Trump’s White House on Saturday also ignored queries regarding Trump’s golf partners, continuing its practice of keeping that information secret unless he plays with a celebrity or with Sen. Lindsay Graham (R-S.C.). Previous administrations routinely disclosed the president’s golf partners.

At this exact point in former President Barack Obama’s first term, he had spent 88 days on a golf course. Saturday was Trump’s 227th day as president on a course that he owns. If Trump continues golfing at the pace he has set in his first three years, he will surpass in just one term the total number of days Obama spent golfing over two full terms — despite having repeatedly criticised Obama for playing too much golf and having promised, as a candidate, that he would be too busy to play any golf at all.

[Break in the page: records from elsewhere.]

-- pv_equiv track=rewrite | github.com/EtherVerseCodeMate/giza-cyber-shield | services/ml_anomaly/training/primordial_ingestion.py | _split_markdown
-- ===== SOURCE A (Python) =====
-- from typing import Dict, List, Optional, Tuple, Any
--
-- def _split_markdown(content: str) -> List[Tuple[str, str]]:
--     """Split markdown content by headers"""
--     chunks = []
--     current_header = "Introduction"
--     current_content = []
--
--     for line in content.split('\n'):
--         if line.startswith('#'):
--             # Save previous chunk
--             if current_content:
--                 chunks.append((current_header, '\n'.join(current_content)))
--             # Start new chunk
--             current_header = line.lstrip('#').strip()
--             current_content = [line]
--         else:
--             current_content.append(line)
--
--     # Don't forget the last chunk
--     if current_content:
--         chunks.append((current_header, '\n'.join(current_content)))
--
--     return chunks
-- ===== SOURCE B (Python) =====
-- from typing import Dict, List, Optional, Tuple, Any
--
-- def _span_nonheader(lines):
--     """Split lines into (leading non-header lines, remainder starting at the first header)."""
--     for i, line in enumerate(lines):
--         if line.startswith('#'):
--             return lines[:i], lines[i:]
--     return lines, []
--
-- def _split_markdown(content: str) -> List[Tuple[str, str]]:
--     """Split markdown content by headers (group-at-a-time span decomposition)."""
--     lines = content.split('\n')
--     intro, rest = _span_nonheader(lines)
--     chunks = [("Introduction", '\n'.join(intro))] if intro else []
--     while rest:
--         body, rest2 = _span_nonheader(rest[1:])
--         chunks.append((rest[0].lstrip('#').strip(), '\n'.join([rest[0]] + body)))
--         rest = rest2
--     return chunks
-- ===== Notes on version B (the rewrite author's own statement) =====
-- stated objective: alternative
-- what changed: Replaces A's single accumulate-and-flush loop with mutable header/content state by a group-at-a-time decomposition: a span helper splits off the leading non-header lines, then an outer loop emits one chunk per header group (header line plus its following non-header lines).
import Mathlib
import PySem

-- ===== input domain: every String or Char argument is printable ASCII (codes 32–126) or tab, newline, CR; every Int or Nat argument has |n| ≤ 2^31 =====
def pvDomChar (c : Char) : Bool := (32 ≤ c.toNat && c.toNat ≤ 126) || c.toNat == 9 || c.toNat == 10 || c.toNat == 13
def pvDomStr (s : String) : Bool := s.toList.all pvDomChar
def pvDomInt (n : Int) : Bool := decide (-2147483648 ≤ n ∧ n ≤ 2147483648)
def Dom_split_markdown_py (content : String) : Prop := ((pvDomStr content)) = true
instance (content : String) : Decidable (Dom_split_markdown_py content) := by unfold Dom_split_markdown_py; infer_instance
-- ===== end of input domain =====

-- B replaces A's accumulate-and-flush loop by a group-at-a-time span decomposition (same cost; objective: alternative).

-- shared by both ports: line.lstrip('#').strip(); dropWhile on '#' is exact for lstrip with a one-char set
def cleanHeader (line : String) : String :=
  PySem.Str.strip (String.ofList (line.toList.dropWhile (fun c => c == '#')))

-- ===== PORT A =====
def aStep (st : List (String × String) × String × List String) (line : String) :
    List (String × String) × String × List String :=
  if PySem.Str.startswith line "#" = true then
    ((if st.2.2.isEmpty then st.1 else st.1 ++ [(st.2.1, PySem.Str.join "\n" st.2.2)]),
     cleanHeader line, [line])
  else
    (st.1, st.2.1, st.2.2 ++ [line])

def split_markdown_py (content : String) : List (String × String) :=
  let st := ((PySem.Str.split? content "\n").getD []).foldl aStep ([], "Introduction", [])
  if st.2.2.isEmpty then st.1 else st.1 ++ [(st.2.1, PySem.Str.join "\n" st.2.2)]

-- ===== PORT B =====
-- Source B's _span_nonheader: (leading non-header lines, remainder from the first header)
def spanNonheader : List String → List String × List String
  | [] => ([], [])
  | l :: ls =>
    if PySem.Str.startswith l "#" = true then ([], l :: ls)
    else
      let p := spanNonheader ls
      (l :: p.1, p.2)

theorem spanNonheader_snd_len : ∀ ls : List String, (spanNonheader ls).2.length ≤ ls.length := by
  intro ls
  induction ls with
  | nil => simp [spanNonheader]
  | cons l ls ih =>
    simp only [spanNonheader]
    split
    · simp
    · exact Nat.le_succ_of_le ih

-- Source B's while loop over the remainder: one chunk per header group
def altGo : List String → List (String × String)
  | [] => []
  | h :: tail =>
    let p := spanNonheader tail
    (cleanHeader h, PySem.Str.join "\n" (h :: p.1)) :: altGo p.2
termination_by l => l.length
decreasing_by
  exact Nat.lt_succ_of_le (spanNonheader_snd_len tail)

def split_markdown_py_alt (content : String) : List (String × String) :=
  let lines := (PySem.Str.split? content "\n").getD []
  let p := spanNonheader lines
  (if p.1.isEmpty then [] else [("Introduction", PySem.Str.join "\n" p.1)]) ++ altGo p.2

-- ===== PRECONDITION & SPEC =====
def Spec_split_markdown_py (content : String) (out : List (String × String)) : Prop := out = split_markdown_py_alt content
instance (content : String) (out : List (String × String)) : Decidable (Spec_split_markdown_py content out) := by unfold Spec_split_markdown_py; infer_instance

-- ===== CLAIM (what is proved, stated in full; the proofs are below) =====
def Claim_equal_split_markdown_py : Prop := ∀ (content : String), Dom_split_markdown_py content → Spec_split_markdown_py content (split_markdown_py content)

-- ===== LEMMAS AND PROOFS =====
theorem loop_span (lines : List String) :
    ∀ (chunks : List (String × String)) (header : String) (cur : List String),
      (let st := lines.foldl aStep (chunks, header, cur)
       if st.2.2.isEmpty then st.1 else st.1 ++ [(st.2.1, PySem.Str.join "\n" st.2.2)])
      = chunks
        ++ (if (cur ++ (spanNonheader lines).1).isEmpty then []
            else [(header, PySem.Str.join "\n" (cur ++ (spanNonheader lines).1))])
        ++ altGo (spanNonheader lines).2 := by
  induction lines with
  | nil =>
    intro chunks header cur
    simp only [spanNonheader, List.foldl_nil, List.append_nil, altGo]
    split <;> simp
  | cons l ls ih =>
    intro chunks header cur
    by_cases h : PySem.Str.startswith l "#" = true
    · simp only [List.foldl_cons, aStep, h, if_true, spanNonheader, ih, altGo]
      split <;> split <;> simp_all [List.isEmpty_iff, List.append_assoc]
    · simp only [List.foldl_cons, aStep, h, spanNonheader, ih]
      simp [List.append_assoc]

-- ===== VERDICT (by name: the statement is the Claim_ definition above) =====
theorem split_markdown_py_spec : Claim_equal_split_markdown_py := by
  intro content _
  unfold Spec_split_markdown_py split_markdown_py split_markdown_py_alt
  have := loop_span ((PySem.Str.split? content "\n").getD []) [] "Introduction" []
  simpa using this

Just three years into his presidency, Trump’s travel and security expenses for his golf hobby exceed an estimate of eight years worth of expenses incurred by Obama’s family travel by millions of dollars.

The conservative group Judicial Watch said in 2017 that its tally of Obama’s travel costs, based on documents obtained through Freedom of Information Act lawsuits, had hit $105.7 million. That total, though, appears to include official trips by Obama and former first lady Michelle Obama, as well as some campaign-related travel that was partially reimbursed by the Democratic Party.

Trump’s costs are so much higher than Obama’s because Trump insists on playing golf at his own courses — primarily in Bedminster, New Jersey, and Florida — during which he greets and spends time with paying club members whose dues continue to enrich him. Each trip to Bedminster costs taxpayers about $1.1 million, while each Mar-a-Lago trip costs about $3.4 million. Trump has also visited his courses in Los Angeles; Doral, Florida; Turnberry, Scotland; and Doonbeg, Ireland — all on the taxpayer dime.

In contrast, while Obama typically took expensive vacations twice a year — one to Martha’s Vineyard and one to his home state of Hawaii — the vast majority of his golf outings were to courses on military bases a short drive from the White House.

Trump’s trip to Turnberry in 2018 cost taxpayers an extra $3 million beyond what it would have cost had he remained in London prior to his summit in Helsinki with Russian leader Vladimir Putin. His trip to Ireland this summer cost taxpayers $3.6 million more than if he’d simply returned to Washington following his visit to London and Normandy, France.

Those figures are based on a HuffPost analysis that included the costs of Air Force transportation, Coast Guard patrols, Secret Service security and other expenses detailed in a January 2019 report by the Government Accountability Office of Trump’s first four visits to Mar-a-Lago in early 2017.